Stored items:
-- pv_equiv track=rewrite | github.com/mattebeltra01/Project_Eulero | PB_1_100/pb18 - Maximum Path Sum I.py | create_pyramid
-- ===== SOURCE A (Python) =====
-- def create_pyramid(val):
--     pyramid = []
--     i = 0
--     row = 1 #lenght row
--
--     while i < len(val):
--         pyramid.append(val[i:i+row])
--         i += row
--         row += 1 # the lenght row increase by one each time to create the pyramid
--     return pyramid
-- ===== SOURCE B (Python) =====
-- def create_pyramid(val):
--     pyramid = []
--     buf = []
--     target = 1
--     for x in val:
--         buf.append(x)
--         if len(buf) == target:
--             pyramid.append(buf)
--             buf = []
--             target += 1
--     if buf:
--         pyramid.append(buf)
--     return pyramid
-- ===== Notes on version B (the rewrite author's own statement) =====
-- stated objective: alternative
-- what changed: Replaces index-jump slicing (i, row, val[i:i+row]) by a single per-element pass that accumulates a current-row buffer, emits it when it reaches the target length, and flushes the trailing partial row.
import Mathlib
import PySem

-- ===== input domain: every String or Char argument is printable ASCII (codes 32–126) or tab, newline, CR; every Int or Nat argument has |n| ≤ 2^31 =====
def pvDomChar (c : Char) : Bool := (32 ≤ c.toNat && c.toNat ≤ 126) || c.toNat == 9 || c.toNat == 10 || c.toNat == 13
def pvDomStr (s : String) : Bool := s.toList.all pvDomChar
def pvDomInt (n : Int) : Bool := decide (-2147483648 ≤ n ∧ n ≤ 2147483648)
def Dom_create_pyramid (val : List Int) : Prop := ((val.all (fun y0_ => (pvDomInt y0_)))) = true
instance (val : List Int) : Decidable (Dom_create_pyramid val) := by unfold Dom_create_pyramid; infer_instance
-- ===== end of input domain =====

-- B replaces A's index-jump slicing loop by a single per-element pass with a row buffer
-- and a fullness check (objective: alternative decomposition; same O(n) cost).

-- ===== PORT A =====
-- A's while loop; the parameter r encodes Python's `row` as r = row - 1 (so r + 1 = row),
-- which gives the termination argument i < i + (r+1) directly; every step appends
-- val[i:i+row] exactly as A does (PySem.List.slice).
def pyramidLoopA (val : List Int) (i r : Nat) (acc : List (List Int)) : List (List Int) :=
  if _h : i < val.length then
    pyramidLoopA val (i + (r + 1)) (r + 1)
      (acc ++ [PySem.List.slice val (some (i : Int)) (some ((i : Int) + ((r + 1 : Nat) : Int)))])
  else acc
termination_by val.length - i

def create_pyramid (val : List Int) : List (List Int) :=
  pyramidLoopA val 0 0 []

-- ===== PORT B =====
-- B's for loop: state = (current-row buffer, target length, output); flushes the
-- trailing non-empty buffer when the input is exhausted.
def pyramidLoopB (rest buf : List Int) (target : Nat) (acc : List (List Int)) : List (List Int) :=
  match rest with
  | [] => if buf = [] then acc else acc ++ [buf]
  | x :: xs =>
      let buf' := buf ++ [x]
      if buf'.length = target then pyramidLoopB xs [] (target + 1) (acc ++ [buf'])
      else pyramidLoopB xs buf' target acc

def create_pyramid_alt (val : List Int) : List (List Int) :=
  pyramidLoopB val [] 1 []

-- ===== PRECONDITION & SPEC =====
def Spec_create_pyramid (val : List Int) (out : List (List Int)) : Prop := out = create_pyramid_alt val
instance (val : List Int) (out : List (List Int)) : Decidable (Spec_create_pyramid val out) := by unfold Spec_create_pyramid; infer_instance

-- ===== CLAIM (what is proved, stated in full; the proofs are below) =====
def Claim_equal_create_pyramid : Prop := ∀ (val : List Int), Dom_create_pyramid val → Spec_create_pyramid val (create_pyramid val)

-- ===== LEMMAS AND PROOFS =====

-- Common description of both loops: successive chunks of sizes r+1, r+2, …
def chunks (l : List Int) (r : Nat) : List (List Int) :=
  if h : l = [] then [] else l.take (r + 1) :: chunks (l.drop (r + 1)) (r + 1)
termination_by l.length
decreasing_by
  have : l.length ≠ 0 := by simpa using h
  simp [List.length_drop]; omega

theorem loopA_eq_chunks (val : List Int) (i r : Nat) (acc : List (List Int)) :
    pyramidLoopA val i r acc = acc ++ chunks (val.drop i) r := by
  induction i, r, acc using pyramidLoopA.induct val with
  | case1 i r acc h ih =>
      rw [pyramidLoopA, dif_pos h, ih]
      have hne : val.drop i ≠ [] := by
        intro hc
        have := congrArg List.length hc
        simp at this; omega
      conv_rhs => rw [chunks]
      rw [dif_neg hne, PySem.List.slice_natCast_add]
      simp [List.drop_drop, List.append_assoc]
  | case2 i r acc h =>
      have : val.drop i = [] := by
        apply List.drop_eq_nil_of_le; omega
      rw [pyramidLoopA, dif_neg h, this, chunks]
      simp

theorem loopB_short (c : List Int) : ∀ (buf : List Int) (target : Nat) (acc : List (List Int)),
    buf.length + c.length < target →
    pyramidLoopB c buf target acc = if buf ++ c = [] then acc else acc ++ [buf ++ c] := by
  induction c with
  | nil => intro buf target acc _; simp [pyramidLoopB]
  | cons x xs ih =>
      intro buf target acc h
      simp only [pyramidLoopB]
      rw [if_neg (by simp at h ⊢; omega)]
      rw [ih (buf ++ [x]) target acc (by simp at h ⊢; omega)]
      simp

theorem loopB_fill (c : List Int) : ∀ (buf : List Int) (target : Nat) (acc : List (List Int)) (rest : List Int),
    c ≠ [] → buf.length + c.length = target →
    pyramidLoopB (c ++ rest) buf target acc = pyramidLoopB rest [] (target + 1) (acc ++ [buf ++ c]) := by
  induction c with
  | nil => intro _ _ _ _ hne _; exact absurd rfl hne
  | cons x xs ih =>
      intro buf target acc rest _ hlen
      cases xs with
      | nil =>
          rw [List.cons_append]
          simp only [pyramidLoopB]
          rw [if_pos (by simp at hlen ⊢; omega)]
          simp
      | cons y ys =>
          rw [List.cons_append]
          simp only [pyramidLoopB]
          rw [if_neg (by simp at hlen ⊢; omega)]
          rw [ih (buf ++ [x]) target acc rest (by simp) (by simp at hlen ⊢; omega)]
          simp

theorem loopB_eq_chunks (l : List Int) (r : Nat) : ∀ (acc : List (List Int)),
    pyramidLoopB l [] (r + 1) acc = acc ++ chunks l r := by
  induction l, r using chunks.induct with
  | case1 r => intro acc; simp [pyramidLoopB, chunks]
  | case2 l r hne ih =>
      intro acc
      rw [chunks, dif_neg hne]
      by_cases hlt : l.length < r + 1
      · have hdrop : l.drop (r + 1) = [] := List.drop_eq_nil_of_le (by omega)
        have htake : l.take (r + 1) = l := List.take_of_length_le (by omega)
        rw [loopB_short l [] (r + 1) acc (by simpa using hlt)]
        rw [if_neg (by simpa using hne), hdrop, chunks, htake]
        simp
      · have hsplit : l.take (r + 1) ++ l.drop (r + 1) = l := List.take_append_drop _ _
        have htlen : (l.take (r + 1)).length = r + 1 := by
          simp [List.length_take]; omega
        have htne : l.take (r + 1) ≠ [] := by
          intro hc; rw [hc] at htlen; simp at htlen
        calc pyramidLoopB l [] (r + 1) acc
            = pyramidLoopB (l.take (r + 1) ++ l.drop (r + 1)) [] (r + 1) acc := by rw [hsplit]
          _ = pyramidLoopB (l.drop (r + 1)) [] (r + 2) (acc ++ [[] ++ l.take (r + 1)]) :=
              loopB_fill _ _ _ _ _ htne (by simpa using htlen)
          _ = acc ++ (l.take (r + 1) :: chunks (l.drop (r + 1)) (r + 1)) := by
              rw [ih]; simp

-- ===== VERDICT (by name: the statement is the Claim_ definition above) =====
theorem create_pyramid_spec : Claim_equal_create_pyramid := by
  intro val _
  unfold Spec_create_pyramid create_pyramid create_pyramid_alt
  rw [loopA_eq_chunks, loopB_eq_chunks]
  simp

### WORK REQUEST
Give the number of lines above that hold the word "htake", and nothing more.

### TASK ANSWER
2